**PROBLEM REQUIREMENTS:**
Only one stretch of the data is wanted: the line containing "-- pv_equiv track=rewrite | github.com/Spruked/KayGee_1.0", the line containing "between structures: index", and every line between them, copied exactly.

**TASK INPUTS:**
-------

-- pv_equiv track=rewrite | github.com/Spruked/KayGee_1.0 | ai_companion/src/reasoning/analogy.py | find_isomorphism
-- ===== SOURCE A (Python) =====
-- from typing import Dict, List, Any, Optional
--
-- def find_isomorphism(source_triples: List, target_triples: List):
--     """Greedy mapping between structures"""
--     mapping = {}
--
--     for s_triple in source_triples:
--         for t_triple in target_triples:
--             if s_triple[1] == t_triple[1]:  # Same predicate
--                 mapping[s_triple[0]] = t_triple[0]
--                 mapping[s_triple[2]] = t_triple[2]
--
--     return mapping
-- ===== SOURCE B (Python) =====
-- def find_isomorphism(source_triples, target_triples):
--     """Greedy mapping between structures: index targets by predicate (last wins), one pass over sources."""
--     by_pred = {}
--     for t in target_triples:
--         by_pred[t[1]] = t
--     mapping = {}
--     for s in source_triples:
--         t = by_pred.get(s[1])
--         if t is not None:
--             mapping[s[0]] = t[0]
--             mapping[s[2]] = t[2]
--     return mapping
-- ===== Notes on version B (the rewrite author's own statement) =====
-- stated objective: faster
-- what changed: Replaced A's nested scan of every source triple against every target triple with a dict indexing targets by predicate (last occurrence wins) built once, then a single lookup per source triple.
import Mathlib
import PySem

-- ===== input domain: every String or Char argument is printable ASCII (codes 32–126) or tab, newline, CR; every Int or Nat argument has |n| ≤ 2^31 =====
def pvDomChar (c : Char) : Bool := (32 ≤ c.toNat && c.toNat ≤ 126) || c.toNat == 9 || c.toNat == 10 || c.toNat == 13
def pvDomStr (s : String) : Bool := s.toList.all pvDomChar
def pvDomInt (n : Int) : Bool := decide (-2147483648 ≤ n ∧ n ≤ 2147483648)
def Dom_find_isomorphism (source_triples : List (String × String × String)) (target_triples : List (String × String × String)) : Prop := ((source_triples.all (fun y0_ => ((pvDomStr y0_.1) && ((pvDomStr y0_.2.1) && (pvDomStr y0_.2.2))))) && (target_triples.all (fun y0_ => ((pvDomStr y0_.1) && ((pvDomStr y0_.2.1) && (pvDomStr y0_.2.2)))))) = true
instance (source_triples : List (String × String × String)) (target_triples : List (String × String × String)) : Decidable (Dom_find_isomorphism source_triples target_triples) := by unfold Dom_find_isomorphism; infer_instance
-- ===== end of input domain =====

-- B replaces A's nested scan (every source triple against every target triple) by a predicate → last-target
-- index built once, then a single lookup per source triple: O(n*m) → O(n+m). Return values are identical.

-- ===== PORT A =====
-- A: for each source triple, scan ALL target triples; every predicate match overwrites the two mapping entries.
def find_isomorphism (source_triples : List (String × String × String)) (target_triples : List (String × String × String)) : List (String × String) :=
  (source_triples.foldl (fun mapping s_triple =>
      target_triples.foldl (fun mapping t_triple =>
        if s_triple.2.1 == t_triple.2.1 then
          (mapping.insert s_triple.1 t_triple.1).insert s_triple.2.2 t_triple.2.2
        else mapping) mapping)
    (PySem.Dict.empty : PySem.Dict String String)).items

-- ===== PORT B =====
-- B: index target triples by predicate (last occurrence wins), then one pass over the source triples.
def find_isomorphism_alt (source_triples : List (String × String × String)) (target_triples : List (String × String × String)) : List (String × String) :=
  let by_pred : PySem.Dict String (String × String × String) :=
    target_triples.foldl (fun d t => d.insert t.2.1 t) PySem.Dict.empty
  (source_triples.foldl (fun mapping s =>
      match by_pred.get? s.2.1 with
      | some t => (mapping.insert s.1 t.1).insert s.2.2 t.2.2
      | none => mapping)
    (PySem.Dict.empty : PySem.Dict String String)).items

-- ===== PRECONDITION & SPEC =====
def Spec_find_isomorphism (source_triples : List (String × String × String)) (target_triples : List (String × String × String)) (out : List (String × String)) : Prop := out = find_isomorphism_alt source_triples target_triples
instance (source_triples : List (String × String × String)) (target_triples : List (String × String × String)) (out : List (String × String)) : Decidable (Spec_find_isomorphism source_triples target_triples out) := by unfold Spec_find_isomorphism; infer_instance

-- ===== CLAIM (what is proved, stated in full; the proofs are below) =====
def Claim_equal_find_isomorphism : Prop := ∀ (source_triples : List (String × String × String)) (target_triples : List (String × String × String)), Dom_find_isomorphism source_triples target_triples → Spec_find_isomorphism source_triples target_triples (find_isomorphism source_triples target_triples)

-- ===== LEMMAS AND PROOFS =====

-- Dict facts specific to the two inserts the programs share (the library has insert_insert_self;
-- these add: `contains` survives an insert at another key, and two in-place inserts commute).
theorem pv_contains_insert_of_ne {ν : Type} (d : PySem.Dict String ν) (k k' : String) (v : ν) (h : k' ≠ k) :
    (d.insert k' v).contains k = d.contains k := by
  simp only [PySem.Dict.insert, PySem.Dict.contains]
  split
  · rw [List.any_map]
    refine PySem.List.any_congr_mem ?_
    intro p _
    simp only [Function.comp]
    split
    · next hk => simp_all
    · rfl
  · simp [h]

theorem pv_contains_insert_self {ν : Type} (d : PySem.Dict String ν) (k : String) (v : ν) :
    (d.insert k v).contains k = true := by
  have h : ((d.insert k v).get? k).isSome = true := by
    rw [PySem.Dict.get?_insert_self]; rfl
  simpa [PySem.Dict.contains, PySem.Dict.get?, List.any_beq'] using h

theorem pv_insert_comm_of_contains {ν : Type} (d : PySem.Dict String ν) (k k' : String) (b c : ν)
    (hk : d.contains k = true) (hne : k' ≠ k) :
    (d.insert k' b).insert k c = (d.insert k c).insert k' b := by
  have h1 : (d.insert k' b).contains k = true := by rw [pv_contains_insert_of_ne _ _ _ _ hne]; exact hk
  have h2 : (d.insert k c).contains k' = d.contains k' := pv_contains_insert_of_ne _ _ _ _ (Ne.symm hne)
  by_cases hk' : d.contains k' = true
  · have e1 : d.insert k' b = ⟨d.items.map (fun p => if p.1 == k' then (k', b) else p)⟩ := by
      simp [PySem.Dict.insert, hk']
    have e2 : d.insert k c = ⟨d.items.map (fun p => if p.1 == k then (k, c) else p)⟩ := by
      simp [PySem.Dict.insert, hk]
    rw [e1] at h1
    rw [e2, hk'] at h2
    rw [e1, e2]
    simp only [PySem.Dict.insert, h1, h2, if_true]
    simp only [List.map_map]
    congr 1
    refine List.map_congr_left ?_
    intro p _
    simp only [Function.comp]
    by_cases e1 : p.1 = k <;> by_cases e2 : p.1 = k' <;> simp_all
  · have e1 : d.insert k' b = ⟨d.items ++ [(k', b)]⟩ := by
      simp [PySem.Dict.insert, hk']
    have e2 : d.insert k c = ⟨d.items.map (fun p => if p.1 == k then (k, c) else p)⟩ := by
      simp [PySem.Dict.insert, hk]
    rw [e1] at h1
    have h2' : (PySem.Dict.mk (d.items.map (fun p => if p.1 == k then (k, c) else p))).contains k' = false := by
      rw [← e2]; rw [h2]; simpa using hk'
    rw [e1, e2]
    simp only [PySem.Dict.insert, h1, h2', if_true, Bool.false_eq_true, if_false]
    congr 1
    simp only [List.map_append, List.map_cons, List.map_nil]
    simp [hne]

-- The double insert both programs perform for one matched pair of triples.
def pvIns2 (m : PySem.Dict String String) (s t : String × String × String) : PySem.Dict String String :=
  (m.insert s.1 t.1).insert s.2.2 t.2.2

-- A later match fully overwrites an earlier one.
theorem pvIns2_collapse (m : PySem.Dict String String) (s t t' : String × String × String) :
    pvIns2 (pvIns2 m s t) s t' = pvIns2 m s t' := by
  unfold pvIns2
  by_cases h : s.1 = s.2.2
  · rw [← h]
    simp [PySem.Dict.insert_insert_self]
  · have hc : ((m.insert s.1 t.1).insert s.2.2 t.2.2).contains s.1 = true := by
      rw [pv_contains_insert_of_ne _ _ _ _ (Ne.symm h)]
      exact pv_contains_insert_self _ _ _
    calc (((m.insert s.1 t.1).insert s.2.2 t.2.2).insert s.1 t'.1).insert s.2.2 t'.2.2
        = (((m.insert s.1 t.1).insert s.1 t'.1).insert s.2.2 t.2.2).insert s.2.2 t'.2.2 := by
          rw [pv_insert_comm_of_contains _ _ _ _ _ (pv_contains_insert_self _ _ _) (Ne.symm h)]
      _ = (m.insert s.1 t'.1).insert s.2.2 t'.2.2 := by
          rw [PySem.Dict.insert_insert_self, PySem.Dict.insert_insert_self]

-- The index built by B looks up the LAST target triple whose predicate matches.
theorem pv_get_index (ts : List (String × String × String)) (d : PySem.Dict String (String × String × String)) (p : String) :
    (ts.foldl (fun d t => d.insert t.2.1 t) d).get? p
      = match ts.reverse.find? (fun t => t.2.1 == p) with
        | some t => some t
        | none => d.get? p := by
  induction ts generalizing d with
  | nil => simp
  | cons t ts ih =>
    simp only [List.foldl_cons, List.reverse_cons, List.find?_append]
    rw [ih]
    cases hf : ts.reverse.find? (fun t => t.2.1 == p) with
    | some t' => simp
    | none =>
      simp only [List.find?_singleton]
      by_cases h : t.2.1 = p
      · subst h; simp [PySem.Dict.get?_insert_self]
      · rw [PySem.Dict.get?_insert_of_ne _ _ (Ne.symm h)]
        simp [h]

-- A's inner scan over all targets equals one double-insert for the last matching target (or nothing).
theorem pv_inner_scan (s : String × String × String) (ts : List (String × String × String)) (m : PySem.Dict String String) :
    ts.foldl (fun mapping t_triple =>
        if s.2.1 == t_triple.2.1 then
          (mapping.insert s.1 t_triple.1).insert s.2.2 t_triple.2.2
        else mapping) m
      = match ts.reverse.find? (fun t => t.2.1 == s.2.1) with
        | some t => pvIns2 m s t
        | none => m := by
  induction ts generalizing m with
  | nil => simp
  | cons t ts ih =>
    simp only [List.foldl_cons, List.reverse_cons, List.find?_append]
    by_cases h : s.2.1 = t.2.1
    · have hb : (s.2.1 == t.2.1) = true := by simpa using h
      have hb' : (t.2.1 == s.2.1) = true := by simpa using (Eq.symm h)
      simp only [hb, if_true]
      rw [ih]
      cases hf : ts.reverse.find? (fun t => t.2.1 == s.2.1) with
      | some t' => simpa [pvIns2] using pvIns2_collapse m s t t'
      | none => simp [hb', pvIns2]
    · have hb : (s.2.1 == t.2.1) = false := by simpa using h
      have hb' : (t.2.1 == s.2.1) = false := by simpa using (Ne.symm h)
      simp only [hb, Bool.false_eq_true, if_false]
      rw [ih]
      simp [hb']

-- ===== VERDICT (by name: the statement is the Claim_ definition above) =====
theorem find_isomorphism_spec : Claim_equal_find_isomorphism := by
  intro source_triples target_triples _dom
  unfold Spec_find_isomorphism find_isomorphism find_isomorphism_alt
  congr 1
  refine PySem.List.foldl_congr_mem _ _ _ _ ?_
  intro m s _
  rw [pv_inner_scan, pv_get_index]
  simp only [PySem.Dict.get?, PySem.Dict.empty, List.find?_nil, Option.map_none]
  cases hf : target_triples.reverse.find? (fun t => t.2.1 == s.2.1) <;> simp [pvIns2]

-------

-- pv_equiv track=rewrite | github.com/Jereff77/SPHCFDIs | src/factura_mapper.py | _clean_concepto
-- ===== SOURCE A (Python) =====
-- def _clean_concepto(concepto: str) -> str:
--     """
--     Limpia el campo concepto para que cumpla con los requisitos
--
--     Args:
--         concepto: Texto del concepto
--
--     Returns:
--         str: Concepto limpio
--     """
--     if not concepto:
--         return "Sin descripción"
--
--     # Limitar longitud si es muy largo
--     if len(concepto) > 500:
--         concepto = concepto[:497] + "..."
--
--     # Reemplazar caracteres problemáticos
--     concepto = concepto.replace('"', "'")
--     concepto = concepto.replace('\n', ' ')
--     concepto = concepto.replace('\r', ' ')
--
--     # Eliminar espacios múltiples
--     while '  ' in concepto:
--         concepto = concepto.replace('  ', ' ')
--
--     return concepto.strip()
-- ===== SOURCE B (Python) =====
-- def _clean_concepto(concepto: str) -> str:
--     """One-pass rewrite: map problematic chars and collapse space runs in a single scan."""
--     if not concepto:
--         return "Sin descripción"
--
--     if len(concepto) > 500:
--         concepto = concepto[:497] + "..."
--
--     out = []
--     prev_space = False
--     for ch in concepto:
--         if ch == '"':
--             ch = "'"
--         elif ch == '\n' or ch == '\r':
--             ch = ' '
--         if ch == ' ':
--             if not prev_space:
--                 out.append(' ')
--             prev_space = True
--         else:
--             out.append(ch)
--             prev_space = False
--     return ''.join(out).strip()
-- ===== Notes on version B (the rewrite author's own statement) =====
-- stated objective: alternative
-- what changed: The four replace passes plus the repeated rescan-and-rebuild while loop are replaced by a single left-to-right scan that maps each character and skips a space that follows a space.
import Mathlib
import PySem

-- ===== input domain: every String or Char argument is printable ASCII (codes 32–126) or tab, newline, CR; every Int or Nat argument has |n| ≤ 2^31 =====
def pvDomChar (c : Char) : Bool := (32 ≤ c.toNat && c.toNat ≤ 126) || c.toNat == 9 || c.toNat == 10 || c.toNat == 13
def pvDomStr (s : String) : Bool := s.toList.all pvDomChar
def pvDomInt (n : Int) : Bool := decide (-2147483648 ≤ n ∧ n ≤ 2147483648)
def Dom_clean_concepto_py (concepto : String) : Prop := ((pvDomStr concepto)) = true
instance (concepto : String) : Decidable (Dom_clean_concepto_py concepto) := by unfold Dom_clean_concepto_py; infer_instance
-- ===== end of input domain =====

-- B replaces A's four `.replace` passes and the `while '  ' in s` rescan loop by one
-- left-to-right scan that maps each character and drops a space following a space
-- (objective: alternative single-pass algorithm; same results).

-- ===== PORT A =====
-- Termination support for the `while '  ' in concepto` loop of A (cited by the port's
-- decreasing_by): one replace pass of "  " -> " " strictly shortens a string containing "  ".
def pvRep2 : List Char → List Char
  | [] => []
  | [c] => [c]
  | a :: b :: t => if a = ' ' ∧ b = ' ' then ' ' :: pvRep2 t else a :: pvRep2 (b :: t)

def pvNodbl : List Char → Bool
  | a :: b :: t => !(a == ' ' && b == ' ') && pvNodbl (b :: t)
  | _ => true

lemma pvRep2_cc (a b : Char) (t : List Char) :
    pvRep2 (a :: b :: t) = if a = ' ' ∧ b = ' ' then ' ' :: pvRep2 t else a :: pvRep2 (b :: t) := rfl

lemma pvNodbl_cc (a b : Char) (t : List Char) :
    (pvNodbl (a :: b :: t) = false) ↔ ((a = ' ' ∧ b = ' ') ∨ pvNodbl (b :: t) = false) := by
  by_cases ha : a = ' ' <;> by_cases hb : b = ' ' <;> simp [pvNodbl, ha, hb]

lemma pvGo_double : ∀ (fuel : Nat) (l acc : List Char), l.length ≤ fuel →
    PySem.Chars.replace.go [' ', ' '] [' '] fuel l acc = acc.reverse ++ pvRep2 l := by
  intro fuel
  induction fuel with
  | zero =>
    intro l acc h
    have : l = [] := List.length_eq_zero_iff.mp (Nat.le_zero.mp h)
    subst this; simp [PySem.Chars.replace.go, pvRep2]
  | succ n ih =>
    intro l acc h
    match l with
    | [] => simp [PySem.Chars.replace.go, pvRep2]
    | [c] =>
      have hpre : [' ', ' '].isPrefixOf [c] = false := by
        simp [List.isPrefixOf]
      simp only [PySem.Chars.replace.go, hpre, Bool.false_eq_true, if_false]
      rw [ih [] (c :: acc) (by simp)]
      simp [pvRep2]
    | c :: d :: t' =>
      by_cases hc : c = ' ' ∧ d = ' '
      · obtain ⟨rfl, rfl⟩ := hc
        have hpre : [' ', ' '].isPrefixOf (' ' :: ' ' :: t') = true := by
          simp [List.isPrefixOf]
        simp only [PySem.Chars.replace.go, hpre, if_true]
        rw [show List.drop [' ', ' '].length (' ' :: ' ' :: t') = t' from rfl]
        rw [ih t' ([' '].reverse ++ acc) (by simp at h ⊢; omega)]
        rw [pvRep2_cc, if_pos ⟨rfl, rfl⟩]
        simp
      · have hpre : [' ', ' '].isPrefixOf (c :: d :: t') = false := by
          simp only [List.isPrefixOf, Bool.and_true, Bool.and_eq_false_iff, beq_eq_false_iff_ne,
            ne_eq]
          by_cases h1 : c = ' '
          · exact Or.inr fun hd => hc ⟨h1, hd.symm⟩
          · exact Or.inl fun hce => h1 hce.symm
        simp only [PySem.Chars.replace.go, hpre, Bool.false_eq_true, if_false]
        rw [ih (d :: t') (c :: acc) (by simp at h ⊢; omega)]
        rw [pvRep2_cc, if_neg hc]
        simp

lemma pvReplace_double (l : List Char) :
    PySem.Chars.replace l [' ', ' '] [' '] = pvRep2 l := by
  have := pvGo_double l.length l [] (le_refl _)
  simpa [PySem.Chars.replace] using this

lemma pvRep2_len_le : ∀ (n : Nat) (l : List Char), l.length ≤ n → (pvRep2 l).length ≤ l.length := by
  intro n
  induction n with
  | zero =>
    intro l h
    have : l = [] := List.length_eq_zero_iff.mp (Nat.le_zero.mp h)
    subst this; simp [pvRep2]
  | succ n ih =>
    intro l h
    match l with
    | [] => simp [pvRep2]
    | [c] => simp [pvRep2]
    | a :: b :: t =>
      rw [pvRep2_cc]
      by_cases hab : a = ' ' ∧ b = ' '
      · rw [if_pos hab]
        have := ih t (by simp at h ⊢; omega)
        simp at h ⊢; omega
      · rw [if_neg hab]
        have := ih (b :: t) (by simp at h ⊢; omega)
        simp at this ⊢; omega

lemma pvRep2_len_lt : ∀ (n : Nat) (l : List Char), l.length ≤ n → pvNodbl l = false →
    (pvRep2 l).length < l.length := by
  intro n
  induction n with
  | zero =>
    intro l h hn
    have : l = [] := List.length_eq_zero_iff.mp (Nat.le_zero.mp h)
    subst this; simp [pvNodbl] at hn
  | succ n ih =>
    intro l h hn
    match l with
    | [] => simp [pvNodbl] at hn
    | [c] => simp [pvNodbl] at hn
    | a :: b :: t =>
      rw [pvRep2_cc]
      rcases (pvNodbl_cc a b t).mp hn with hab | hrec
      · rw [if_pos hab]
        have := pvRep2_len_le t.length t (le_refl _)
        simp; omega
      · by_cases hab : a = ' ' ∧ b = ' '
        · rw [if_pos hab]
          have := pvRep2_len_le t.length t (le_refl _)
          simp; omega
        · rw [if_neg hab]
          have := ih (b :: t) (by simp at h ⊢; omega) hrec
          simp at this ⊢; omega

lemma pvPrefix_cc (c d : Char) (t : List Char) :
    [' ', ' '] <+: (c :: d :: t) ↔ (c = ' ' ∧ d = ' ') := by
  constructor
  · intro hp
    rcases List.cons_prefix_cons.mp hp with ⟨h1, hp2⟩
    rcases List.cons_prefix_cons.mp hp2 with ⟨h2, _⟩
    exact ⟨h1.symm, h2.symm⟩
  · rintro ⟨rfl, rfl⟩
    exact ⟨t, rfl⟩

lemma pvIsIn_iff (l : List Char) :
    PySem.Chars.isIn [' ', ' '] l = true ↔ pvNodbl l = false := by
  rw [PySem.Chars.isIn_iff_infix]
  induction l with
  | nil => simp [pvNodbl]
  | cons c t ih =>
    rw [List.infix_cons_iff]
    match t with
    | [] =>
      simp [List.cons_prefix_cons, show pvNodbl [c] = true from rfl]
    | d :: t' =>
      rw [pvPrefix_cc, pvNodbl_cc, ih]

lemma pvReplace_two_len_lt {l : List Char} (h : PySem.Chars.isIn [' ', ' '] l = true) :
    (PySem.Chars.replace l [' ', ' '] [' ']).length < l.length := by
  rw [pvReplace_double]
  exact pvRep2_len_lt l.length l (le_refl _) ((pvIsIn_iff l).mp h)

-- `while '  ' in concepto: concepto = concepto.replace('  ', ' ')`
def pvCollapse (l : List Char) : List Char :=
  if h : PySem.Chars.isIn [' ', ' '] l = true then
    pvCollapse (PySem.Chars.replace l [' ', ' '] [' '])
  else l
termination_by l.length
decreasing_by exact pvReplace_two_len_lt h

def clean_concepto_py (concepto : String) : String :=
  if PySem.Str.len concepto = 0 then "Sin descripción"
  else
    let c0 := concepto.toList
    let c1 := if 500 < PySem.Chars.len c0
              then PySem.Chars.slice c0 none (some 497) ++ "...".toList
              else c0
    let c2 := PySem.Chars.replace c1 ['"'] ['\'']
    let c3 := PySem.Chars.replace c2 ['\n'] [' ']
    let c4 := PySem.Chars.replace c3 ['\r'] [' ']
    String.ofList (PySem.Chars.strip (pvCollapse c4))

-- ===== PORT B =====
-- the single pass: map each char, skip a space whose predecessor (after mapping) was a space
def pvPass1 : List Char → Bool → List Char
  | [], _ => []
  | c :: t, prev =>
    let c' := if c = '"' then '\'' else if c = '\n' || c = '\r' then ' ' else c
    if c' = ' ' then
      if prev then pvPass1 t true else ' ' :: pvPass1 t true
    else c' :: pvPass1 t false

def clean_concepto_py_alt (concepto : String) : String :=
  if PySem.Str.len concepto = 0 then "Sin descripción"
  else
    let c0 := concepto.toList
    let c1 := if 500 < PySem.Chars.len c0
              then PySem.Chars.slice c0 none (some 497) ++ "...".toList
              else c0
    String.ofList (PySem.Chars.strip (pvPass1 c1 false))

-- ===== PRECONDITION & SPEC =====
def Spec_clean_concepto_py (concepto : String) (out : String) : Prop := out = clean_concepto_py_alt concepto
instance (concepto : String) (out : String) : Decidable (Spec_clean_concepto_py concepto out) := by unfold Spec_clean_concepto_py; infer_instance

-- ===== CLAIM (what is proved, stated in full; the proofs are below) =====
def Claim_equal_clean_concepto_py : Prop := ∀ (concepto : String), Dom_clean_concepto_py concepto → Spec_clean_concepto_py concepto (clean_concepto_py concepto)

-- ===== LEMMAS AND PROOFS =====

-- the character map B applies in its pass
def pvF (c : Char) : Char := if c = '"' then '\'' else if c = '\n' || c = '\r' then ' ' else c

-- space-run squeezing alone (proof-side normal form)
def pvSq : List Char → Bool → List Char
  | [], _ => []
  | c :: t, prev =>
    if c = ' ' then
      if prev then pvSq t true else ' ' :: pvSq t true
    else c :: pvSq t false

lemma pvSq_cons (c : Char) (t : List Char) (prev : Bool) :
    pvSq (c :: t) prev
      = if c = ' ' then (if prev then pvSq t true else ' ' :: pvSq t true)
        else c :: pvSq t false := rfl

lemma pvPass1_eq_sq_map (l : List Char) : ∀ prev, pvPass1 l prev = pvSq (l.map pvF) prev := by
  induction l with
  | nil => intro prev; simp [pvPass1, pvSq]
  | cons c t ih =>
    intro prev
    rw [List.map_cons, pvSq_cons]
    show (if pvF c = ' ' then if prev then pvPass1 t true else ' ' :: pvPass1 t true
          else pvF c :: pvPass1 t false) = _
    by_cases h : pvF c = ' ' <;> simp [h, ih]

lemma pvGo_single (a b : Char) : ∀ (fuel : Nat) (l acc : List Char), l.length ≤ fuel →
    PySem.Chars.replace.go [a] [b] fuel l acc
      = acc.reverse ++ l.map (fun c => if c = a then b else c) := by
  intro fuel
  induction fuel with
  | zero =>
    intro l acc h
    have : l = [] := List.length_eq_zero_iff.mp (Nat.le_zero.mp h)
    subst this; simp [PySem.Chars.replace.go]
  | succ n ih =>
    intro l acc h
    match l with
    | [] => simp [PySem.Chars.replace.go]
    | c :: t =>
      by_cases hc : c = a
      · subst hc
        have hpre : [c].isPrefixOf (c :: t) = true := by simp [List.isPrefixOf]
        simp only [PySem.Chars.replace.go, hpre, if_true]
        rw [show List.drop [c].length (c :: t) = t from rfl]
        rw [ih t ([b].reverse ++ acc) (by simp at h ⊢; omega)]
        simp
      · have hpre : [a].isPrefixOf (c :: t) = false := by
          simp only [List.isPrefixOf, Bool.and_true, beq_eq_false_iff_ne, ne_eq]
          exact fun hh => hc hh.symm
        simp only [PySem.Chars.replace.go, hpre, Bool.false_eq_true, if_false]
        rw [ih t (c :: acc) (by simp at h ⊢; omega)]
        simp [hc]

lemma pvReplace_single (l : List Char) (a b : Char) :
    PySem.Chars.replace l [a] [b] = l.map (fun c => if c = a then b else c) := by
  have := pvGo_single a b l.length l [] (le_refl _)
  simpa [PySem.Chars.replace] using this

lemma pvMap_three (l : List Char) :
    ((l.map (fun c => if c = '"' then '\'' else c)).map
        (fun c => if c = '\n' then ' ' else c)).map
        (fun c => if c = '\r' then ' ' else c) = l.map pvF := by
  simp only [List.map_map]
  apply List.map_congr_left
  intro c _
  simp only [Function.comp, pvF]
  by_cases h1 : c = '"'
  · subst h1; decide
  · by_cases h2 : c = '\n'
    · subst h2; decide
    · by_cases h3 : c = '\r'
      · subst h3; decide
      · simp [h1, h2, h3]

-------

**SOLUTION TO THE PROBLEM:**
-- pv_equiv track=rewrite | github.com/Spruked/KayGee_1.0 | ai_companion/src/reasoning/analogy.py | find_isomorphism
-- ===== SOURCE A (Python) =====
-- from typing import Dict, List, Any, Optional
--
-- def find_isomorphism(source_triples: List, target_triples: List):
--     """Greedy mapping between structures"""
--     mapping = {}
--
--     for s_triple in source_triples:
--         for t_triple in target_triples:
--             if s_triple[1] == t_triple[1]:  # Same predicate
--                 mapping[s_triple[0]] = t_triple[0]
--                 mapping[s_triple[2]] = t_triple[2]
--
--     return mapping
-- ===== SOURCE B (Python) =====
-- def find_isomorphism(source_triples, target_triples):
--     """Greedy mapping between structures: index targets by predicate (last wins), one pass over sources."""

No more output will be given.